The biggest reshuffling of oil flows since the 1970s
The biggest reshuffle in oil trade flows since the Arab oil embargo of the 1970s is underway – and things may never return to normal. The Russian Invasion of Ukraine and Sanctions on Russian Oil Exports alter global oil trade routes. Over the past five decades, oil has flowed more or less freely from any supplier to any customer in the world, with the exception of sanctions against Iran and Venezuela in recent years.
This free energy trade is now over, after Russian aggression and the Western sanctions that followed, as well as Europe’s irreversible decision to cut its dependence on Russian energy at all costs.
A New Cold War in the Oil Market
A new Iron Curtain is now disrupting oil flows as Europe turns to the United States, the Middle East and Africa (and essentially everyone other than Russia) for oil supplies . The EU last week adopted a penalty package stop importing Russian maritime crude oil within six months and Russian petroleum products within eight months.
In a much more ambitious measure of the sanctions package, the EU is also banning EU operators from insuring and financing the shipment of Russian oil to third countries after a six-month liquidation period.
The UK is also set to join the insurance ban after the UK and EU reportedly agreed jointly close Russia’s access to oil cargo insurance.
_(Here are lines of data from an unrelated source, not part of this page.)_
-- pv_equiv track=rewrite | github.com/DENNISVILL/Predi | ai_system/collectors/twitter_collector.py | _categorize_hashtag
-- ===== SOURCE A (Python) =====
-- from typing import Dict, List, Optional, Any
--
-- def _categorize_hashtag(hashtag: str) -> List[str]:
--     """Categorize hashtag based on keywords"""
--     hashtag_lower = hashtag.lower()
--
--     categories = []
--
--     # Technology keywords
--     if any(word in hashtag_lower for word in ["tech", "ai", "digital", "cyber", "data", "innovation"]):
--         categories.append("technology")
--
--     # Environment keywords
--     if any(word in hashtag_lower for word in ["climate", "green", "sustain", "eco", "environment"]):
--         categories.append("environment")
--
--     # Business keywords
--     if any(word in hashtag_lower for word in ["business", "startup", "work", "finance", "economy"]):
--         categories.append("business")
--
--     # Health keywords
--     if any(word in hashtag_lower for word in ["health", "wellness", "medical", "fitness"]):
--         categories.append("health")
--
--     return categories if categories else ["general"]
-- ===== SOURCE B (Python) =====
-- from typing import Dict, List, Optional, Any
--
-- # Inverted index: keyword -> category.  B scans the hashtag's character
-- # windows once and hash-looks each one up, instead of scanning the hashtag
-- # once per keyword.
-- KEYWORD_TO_CATEGORY = {
--     "tech": "technology", "ai": "technology", "digital": "technology",
--     "cyber": "technology", "data": "technology", "innovation": "technology",
--     "climate": "environment", "green": "environment", "sustain": "environment",
--     "eco": "environment", "environment": "environment",
--     "business": "business", "startup": "business", "work": "business",
--     "finance": "business", "economy": "business",
--     "health": "health", "wellness": "health", "medical": "health",
--     "fitness": "health",
-- }
--
-- _MAX_KEYWORD_LEN = 11  # len("environment")
--
-- _ORDER = ["technology", "environment", "business", "health"]
--
-- def _categorize_hashtag(hashtag: str) -> List[str]:
--     s = hashtag.lower()
--     found = set()
--     for i in range(len(s)):
--         for length in range(1, _MAX_KEYWORD_LEN + 1):
--             category = KEYWORD_TO_CATEGORY.get(s[i:i + length])
--             if category is not None:
--                 found.add(category)
--     matched = [c for c in _ORDER if c in found]
--     return matched if matched else ["general"]
-- ===== Notes on version B (the rewrite author's own statement) =====
-- stated objective: alternative
-- what changed: B inverts the search: instead of testing each keyword for containment per category, it slides over the hashtag once, hash-looking every window of up to the maximal keyword length in an inverted keyword-to-category index collected into a set, then emits the canonical category order (or the default).
import Mathlib
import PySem

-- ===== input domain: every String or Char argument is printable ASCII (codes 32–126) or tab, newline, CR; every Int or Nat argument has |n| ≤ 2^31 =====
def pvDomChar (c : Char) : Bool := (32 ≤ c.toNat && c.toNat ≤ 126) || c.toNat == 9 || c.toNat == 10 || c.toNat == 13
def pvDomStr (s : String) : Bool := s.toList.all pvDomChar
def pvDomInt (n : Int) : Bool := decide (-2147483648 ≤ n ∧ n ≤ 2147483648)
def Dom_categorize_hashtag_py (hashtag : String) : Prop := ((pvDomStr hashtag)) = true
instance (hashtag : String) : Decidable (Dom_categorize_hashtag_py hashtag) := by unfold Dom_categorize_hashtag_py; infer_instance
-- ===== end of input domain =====

-- B inverts the search: one sliding pass over the hashtag's windows looked up in a keyword→category index collected into a set, instead of per-keyword containment tests (alternative; same result).
-- ===== PORT A =====
def categorize_hashtag_py (hashtag : String) : List String :=
  let hashtag_lower := PySem.Str.lower hashtag
  let categories : List String := []
  let categories := if ["tech", "ai", "digital", "cyber", "data", "innovation"].any
      (fun w => PySem.Str.isIn w hashtag_lower) then categories ++ ["technology"] else categories
  let categories := if ["climate", "green", "sustain", "eco", "environment"].any
      (fun w => PySem.Str.isIn w hashtag_lower) then categories ++ ["environment"] else categories
  let categories := if ["business", "startup", "work", "finance", "economy"].any
      (fun w => PySem.Str.isIn w hashtag_lower) then categories ++ ["business"] else categories
  let categories := if ["health", "wellness", "medical", "fitness"].any
      (fun w => PySem.Str.isIn w hashtag_lower) then categories ++ ["health"] else categories
  if categories = [] then ["general"] else categories

-- ===== PORT B =====
-- KEYWORD_TO_CATEGORY in Source B (a dict literal with distinct keys)
def pvKWEntries : List (String × String) :=
  [("tech", "technology"), ("ai", "technology"), ("digital", "technology"),
   ("cyber", "technology"), ("data", "technology"), ("innovation", "technology"),
   ("climate", "environment"), ("green", "environment"), ("sustain", "environment"),
   ("eco", "environment"), ("environment", "environment"),
   ("business", "business"), ("startup", "business"), ("work", "business"),
   ("finance", "business"), ("economy", "business"),
   ("health", "health"), ("wellness", "health"), ("medical", "health"),
   ("fitness", "health")]

def pvKW : PySem.Dict String String := PySem.Dict.mk pvKWEntries

def pvMaxKeywordLen : Int := 11  -- _MAX_KEYWORD_LEN

def pvORDER : List String := ["technology", "environment", "business", "health"]

def categorize_hashtag_py_alt (hashtag : String) : List String :=
  let s := PySem.Str.lower hashtag
  let found : PySem.Set String :=
    (PySem.List.pyRange 0 (PySem.Str.len s : Int) 1).foldl (fun found i =>
      (PySem.List.pyRange 1 (pvMaxKeywordLen + 1) 1).foldl (fun found length =>
        match pvKW.get? (PySem.Str.slice s (some i) (some (i + length))) with
        | some category => PySem.Set.add found category
        | none => found) found) PySem.Set.empty
  let matched := pvORDER.filter (fun c => PySem.Set.contains found c)
  if matched.isEmpty then ["general"] else matched

-- ===== PRECONDITION & SPEC =====
def Spec_categorize_hashtag_py (hashtag : String) (out : List String) : Prop := out = categorize_hashtag_py_alt hashtag
instance (hashtag : String) (out : List String) : Decidable (Spec_categorize_hashtag_py hashtag out) := by unfold Spec_categorize_hashtag_py; infer_instance

-- ===== CLAIM (what is proved, stated in full; the proofs are below) =====
def Claim_equal_categorize_hashtag_py : Prop := ∀ (hashtag : String), Dom_categorize_hashtag_py hashtag → Spec_categorize_hashtag_py hashtag (categorize_hashtag_py hashtag)

-- ===== LEMMAS AND PROOFS =====

-- Generic: membership after a foldl whose step adds exactly the elements satisfying Q
theorem pv_mem_foldl_of_step {β : Type} {step : PySem.Set String → β → PySem.Set String}
    {Q : β → String → Prop}
    (h : ∀ acc b y, y ∈ step acc b ↔ y ∈ acc ∨ Q b y)
    (l : List β) (s0 : PySem.Set String) (y : String) :
    y ∈ l.foldl step s0 ↔ y ∈ s0 ∨ ∃ b ∈ l, Q b y := by
  induction l generalizing s0 with
  | nil => simp
  | cons hd tl ih =>
    simp only [List.foldl_cons, ih, h, List.mem_cons]
    constructor
    · rintro ((hy | hq) | ⟨b, hb, hq⟩)
      · exact Or.inl hy
      · exact Or.inr ⟨hd, Or.inl rfl, hq⟩
      · exact Or.inr ⟨b, Or.inr hb, hq⟩
    · rintro (hy | ⟨b, (rfl | hb), hq⟩)
      · exact Or.inl (Or.inl hy)
      · exact Or.inl (Or.inr hq)
      · exact Or.inr ⟨b, hb, hq⟩

-- The inner/outer loop bodies add exactly the looked-up categories
theorem pv_mem_matchOpt_step (f : Int → Option String) (acc : PySem.Set String) (b : Int) (y : String) :
    y ∈ (match f b with
         | some category => PySem.Set.add acc category
         | none => acc) ↔ y ∈ acc ∨ f b = some y := by
  cases hf : f b with
  | none => simp
  | some c => simp [PySem.Set.mem_add, eq_comm]

-- lookup in the literal dict = membership in the entry list (keys are distinct)
theorem pv_get?_mk_eq_some_iff (l : List (String × String)) (hl : (l.map Prod.fst).Nodup)
    (k v : String) : (PySem.Dict.mk l).get? k = some v ↔ (k, v) ∈ l := by
  induction l with
  | nil => simp [PySem.Dict.get?]
  | cons hd tl ih =>
    rcases hd with ⟨a, b⟩
    simp only [List.map_cons, List.nodup_cons] at hl
    rw [PySem.Dict.get?_mk_cons]
    by_cases hak : a = k
    · subst hak
      simp only [beq_self_eq_true, if_pos, List.mem_cons, Option.some.injEq]
      constructor
      · rintro rfl; exact Or.inl rfl
      · rintro (h | h)
        · exact (Prod.mk.injEq _ _ _ _ ▸ h).2.symm ▸ rfl
        · exact absurd (List.mem_map_of_mem (f := Prod.fst) h) hl.1
    · rw [if_neg (by simp [hak])]
      rw [ih hl.2]
      simp only [List.mem_cons, Prod.mk.injEq]
      constructor
      · exact Or.inr
      · rintro (⟨rfl, rfl⟩ | h)
        · exact absurd rfl hak
        · exact h

theorem pv_kw_nodup : (pvKWEntries.map Prod.fst).Nodup := by decide

-- a window of s equals w  ↔  w occurs in s   (for keyword lengths 1 ≤ |w| ≤ 11)
theorem pv_window_iff_isIn (s w : String) (h1 : 1 ≤ w.toList.length) (h2 : w.toList.length ≤ 11) :
    (∃ i ∈ PySem.List.pyRange 0 (PySem.Str.len s : Int) 1,
      ∃ L ∈ PySem.List.pyRange 1 12 1,
        PySem.Str.slice s (some i) (some (i + L)) = w) ↔ PySem.Str.isIn w s = true := by
  rw [show PySem.Str.isIn w s = PySem.Chars.isIn w.toList s.toList from rfl,
      ← PySem.Chars.exists_prefix_drop_iff_isIn]
  constructor
  · rintro ⟨i, hi, L, hL, hsl⟩
    rw [PySem.List.mem_pyRange_one] at hi hL
    refine ⟨i.toNat, ?_⟩
    have : (PySem.Str.slice s (some i) (some (i + L))).toList = w.toList := by rw [hsl]
    rw [PySem.Str.toList_slice, PySem.Chars.slice_eq_listSlice] at this
    have hi' : i = ((i.toNat : Nat) : Int) := by omega
    have hL' : L = ((L.toNat : Nat) : Int) := by omega
    rw [hi', hL', PySem.List.slice_natCast_add] at this
    rw [← this]
    exact List.take_prefix _ _
  · rintro ⟨j, hj⟩
    have hlen := hj.length_le
    simp only [List.length_drop] at hlen
    have hjlt : j < s.toList.length := by omega
    refine ⟨(j : Int), ?_, (w.toList.length : Int), ?_, ?_⟩
    · rw [PySem.List.mem_pyRange_one]
      constructor
      · exact Int.natCast_nonneg j
      · have : PySem.Str.len s = s.toList.length := rfl
        omega
    · rw [PySem.List.mem_pyRange_one]; omega
    · have hw : (s.toList.drop j).take w.toList.length = w.toList := by
        rw [List.prefix_iff_eq_take] at hj; exact hj.symm
      have : (PySem.Str.slice s (some (j : Int)) (some ((j : Int) + (w.toList.length : Int)))).toList = w.toList := by
        rw [PySem.Str.toList_slice, PySem.Chars.slice_eq_listSlice, PySem.List.slice_natCast_add, hw]
      exact String.toList_inj.mp (by rw [this])

-- membership in B's 'found' set = some keyword of that category occurs
theorem pv_mem_found (s c : String) :
    c ∈ ((PySem.List.pyRange 0 (PySem.Str.len s : Int) 1).foldl (fun found i =>
      (PySem.List.pyRange 1 (pvMaxKeywordLen + 1) 1).foldl (fun found length =>
        match pvKW.get? (PySem.Str.slice s (some i) (some (i + length))) with
        | some category => PySem.Set.add found category
        | none => found) found) PySem.Set.empty)
    ↔ ∃ p ∈ pvKWEntries, p.2 = c ∧ PySem.Str.isIn p.1 s = true := by
  have hstep : ∀ (acc : PySem.Set String) (i : Int) (y : String),
      y ∈ (PySem.List.pyRange 1 (pvMaxKeywordLen + 1) 1).foldl (fun found length =>
        match pvKW.get? (PySem.Str.slice s (some i) (some (i + length))) with
        | some category => PySem.Set.add found category
        | none => found) acc
      ↔ y ∈ acc ∨ ∃ L ∈ PySem.List.pyRange 1 (pvMaxKeywordLen + 1) 1,
          pvKW.get? (PySem.Str.slice s (some i) (some (i + L))) = some y := by
    intro acc i y
    exact pv_mem_foldl_of_step (fun acc b y => pv_mem_matchOpt_step
      (fun L => pvKW.get? (PySem.Str.slice s (some i) (some (i + L)))) acc b y) _ acc y
  rw [pv_mem_foldl_of_step hstep]
  simp only [PySem.Set.empty, List.not_mem_nil, false_or]
  constructor
  · rintro ⟨i, hi, L, hL, hget⟩
    rw [show pvKW = PySem.Dict.mk pvKWEntries from rfl,
        pv_get?_mk_eq_some_iff _ pv_kw_nodup] at hget
    refine ⟨(PySem.Str.slice s (some i) (some (i + L)), c), hget, rfl, ?_⟩
    have h1 : 1 ≤ (PySem.Str.slice s (some i) (some (i + L))).toList.length ∧
              (PySem.Str.slice s (some i) (some (i + L))).toList.length ≤ 11 := by
      revert hget
      generalize PySem.Str.slice s (some i) (some (i + L)) = key
      intro hget
      fin_cases hget <;> simp_all
    rw [← pv_window_iff_isIn s _ h1.1 h1.2]
    exact ⟨i, hi, L, by simpa [pvMaxKeywordLen] using hL, rfl⟩
  · rintro ⟨⟨k, c'⟩, hmem, rfl, hin⟩
    have hk : 1 ≤ k.toList.length ∧ k.toList.length ≤ 11 := by
      fin_cases hmem <;> refine ⟨by decide, by decide⟩
    obtain ⟨i, hi, L, hL, hsl⟩ := (pv_window_iff_isIn s k hk.1 hk.2).mpr hin
    refine ⟨i, hi, L, by simpa [pvMaxKeywordLen] using hL, ?_⟩
    rw [show pvKW = PySem.Dict.mk pvKWEntries from rfl,
        pv_get?_mk_eq_some_iff _ pv_kw_nodup, hsl]
    exact hmem

set_option maxHeartbeats 2000000 in
-- ===== VERDICT (by name: the statement is the Claim_ definition above) =====
theorem categorize_hashtag_py_spec : Claim_equal_categorize_hashtag_py := by
  intro hashtag _
  unfold Spec_categorize_hashtag_py categorize_hashtag_py categorize_hashtag_py_alt
  set s := PySem.Str.lower hashtag with hs
  have hcontains : ∀ c ∈ pvORDER, ∀ kws : List String,
      (∀ p ∈ pvKWEntries, p.2 = c → p.1 ∈ kws) →
      (∀ k ∈ kws, (k, c) ∈ pvKWEntries) →
      (PySem.Set.contains ((PySem.List.pyRange 0 (PySem.Str.len s : Int) 1).foldl (fun found i =>
        (PySem.List.pyRange 1 (pvMaxKeywordLen + 1) 1).foldl (fun found length =>
          match pvKW.get? (PySem.Str.slice s (some i) (some (i + length))) with
          | some category => PySem.Set.add found category
          | none => found) found) PySem.Set.empty) c) =
      kws.any (fun w => PySem.Str.isIn w s) := by
    intro c _ kws hfwd hbwd
    rw [Bool.eq_iff_iff, PySem.Set.contains_iff, pv_mem_found, List.any_eq_true]
    constructor
    · rintro ⟨p, hp, hc, hin⟩; exact ⟨p.1, hfwd p hp hc, hin⟩
    · rintro ⟨k, hk, hin⟩; exact ⟨(k, c), hbwd k hk, rfl, hin⟩
  have h1 := hcontains "technology" (by decide) ["tech", "ai", "digital", "cyber", "data", "innovation"] (by decide) (by decide)
  have h2 := hcontains "environment" (by decide) ["climate", "green", "sustain", "eco", "environment"] (by decide) (by decide)
  have h3 := hcontains "business" (by decide) ["business", "startup", "work", "finance", "economy"] (by decide) (by decide)
  have h4 := hcontains "health" (by decide) ["health", "wellness", "medical", "fitness"] (by decide) (by decide)
  simp only [pvORDER, List.filter, h1, h2, h3, h4]
  generalize (["tech", "ai", "digital", "cyber", "data", "innovation"].any
      fun w => PySem.Str.isIn w s) = b1 at *
  generalize (["climate", "green", "sustain", "eco", "environment"].any
      fun w => PySem.Str.isIn w s) = b2 at *
  generalize (["business", "startup", "work", "finance", "economy"].any
      fun w => PySem.Str.isIn w s) = b3 at *
  generalize (["health", "wellness", "medical", "fitness"].any
      fun w => PySem.Str.isIn w s) = b4 at *
  cases b1 <;> cases b2 <;> cases b3 <;> cases b4 <;> rfl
The UK is home to a club of insurers that covers 95% of the global oil transport insurance market.
The move is expected to make shipments of Russian oil to countries eager to take its oil, primarily in Asia, more difficult to arrange in terms of liability coverage, and could prompt buyers in India and China to seek even deeper discounts. on Russian crude for Daté Brent. The flagship quality of the Urals in Russia is sold at a price over $30 off in Brent these days.
Changing Trade Routes
By the end of this year, Europe expects to have effectively banned 90% of all its pre-war Russian oil imports. The embargo and self-sanction are already disrupting global tanker traffic. Instead of traveling two or three weeks from Russian Baltic ports to Hamburg or Rotterdam, tankers carrying Russian oil now travel two or three months to reach India and China.
For oil destined for Europe, crude from the Middle East will now travel longer distances to European ports compared to shorter routes to India and China.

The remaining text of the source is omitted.